Background: Filaggrin (FLG) null mutations are important genetic predisposing factors for atopic asthma and have recently been shown to influence controller and reliever medication needs in asthmatic children. Our objective was to study the role of FLG null alleles in asthma exacerbations.
Methods: FLG mutations R501X and 2282del4 were assayed in 1135 individuals ranging from 3 to 22 years old with asthma from Tayside and Dumfries, Scotland. Asthma exacerbations over the previous 6 months were also studied.

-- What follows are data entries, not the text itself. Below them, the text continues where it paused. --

-- pv_equiv track=rewrite | github.com/HorseRacingFather/HorseRacingFather | web/scripts/predict.py | ensure_permutation_ranks
-- ===== SOURCE A (Python) =====
-- from typing import Dict, List, Any, Optional
--
-- def ensure_permutation_ranks(horse_ids: List[str], raw: Dict[str, Any]) -> Dict[str, int]:
--     """horseId→rank(1..N) の厳密な順列を生成。壊れていても補正する。
--
--     補正ルール:
--       - 非整数/<=0/欠損は未割当扱い
--       - 重複順位は先勝ち、以降は未割当に回す
--       - 最終的に未割当へ小さい順の空き順位を割当
--     """
--     n = len(horse_ids)
--     assigned: Dict[str, Optional[int]] = {hid: None for hid in horse_ids}
--     used: set[int] = set()
--
--     for hid in horse_ids:
--         v = raw.get(hid)
--         try:
--             rank = int(v)
--         except Exception:
--             rank = None  # 未割当
--         if rank is not None and 1 <= rank <= n and rank not in used:
--             assigned[hid] = rank
--             used.add(rank)
--
--     # 空き順位のリスト
--     available = [r for r in range(1, n + 1) if r not in used]
--
--     # 未割当を埋める（馬番順の安定割当）
--     for hid in horse_ids:
--         if assigned[hid] is None:
--             assigned[hid] = available.pop(0)
--
--     return {hid: int(assigned[hid]) for hid in horse_ids}
-- ===== SOURCE B (Python) =====
-- def ensure_permutation_ranks(horse_ids, raw):
--     """Rank-indexed re-implementation: build the inverse permutation slot[r] -> horse
--     first, sweep the ranks 1..n filling the empty slots from the leftover horses,
--     then read each horse's rank back off the inverse array."""
--     n = len(horse_ids)
--     slot = [None] * (n + 1)          # slot[r] = horse that holds rank r
--     placed = set()
--     for hid in horse_ids:
--         if hid in placed:
--             continue
--         try:
--             r = int(raw.get(hid))
--         except Exception:
--             continue
--         if 1 <= r <= n and slot[r] is None:
--             slot[r] = hid
--             placed.add(hid)
--     leftovers = iter([h for h in dict.fromkeys(horse_ids) if h not in placed])
--     for r in range(1, n + 1):
--         if slot[r] is None:
--             slot[r] = next(leftovers, None)   # stays None once every horse is placed (duplicate ids)
--     rank_of = {}
--     for r in range(1, n + 1):
--         if slot[r] is not None:
--             rank_of[slot[r]] = r
--     return {hid: rank_of[hid] for hid in horse_ids}
-- ===== Notes on version B (the rewrite author's own statement) =====
-- stated objective: faster
-- what changed: B inverts the data layout: instead of A's horse-keyed Optional dict plus a used-rank set and a quadratic available.pop(0) fill loop, it builds the inverse permutation as a rank-indexed slot array (slot[r] = horse), sweeps the ranks 1..n filling empty slots from an iterator of leftover horses, and reads each horse's rank back off the inverse array.
import Mathlib
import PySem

Results: The FLG mutations were significantly associated with greater risk of exacerbations in children with asthma. Exacerbations were significant for the R501X but not the 2282del4 mutation and the combined genotype compared to the wild-type with odds ratios of 1.97 (95% CI, 1.19-3.22; P = 0.009) and 1.61 (95% CI, 1.08-2.40; P = 0.021), respectively. Individuals with FLG null alleles were more likely to require oral steroids (31.4%vs 19.5%; OR = 1.89; P = 0.021) for their exacerbations. There was also a 1.71-fold increased risk (42.6%vs 30%; P = 0.041) of school absence owing to asthma exacerbations in asthmatic individuals with FLG null mutation. On sub-group analysis, the effect of FLG mutations on asthma exacerbations is significant (P = 0.045) only for participants with relatively mild asthma controlled on inhaled steroids, with inhaled albuterol according to need.
Conclusion: In addition to their effect on asthma medication requirements reported previously, there is an association between the presence of FLG null mutations and the risk of asthma exacerbations in asthmatic children and young adults.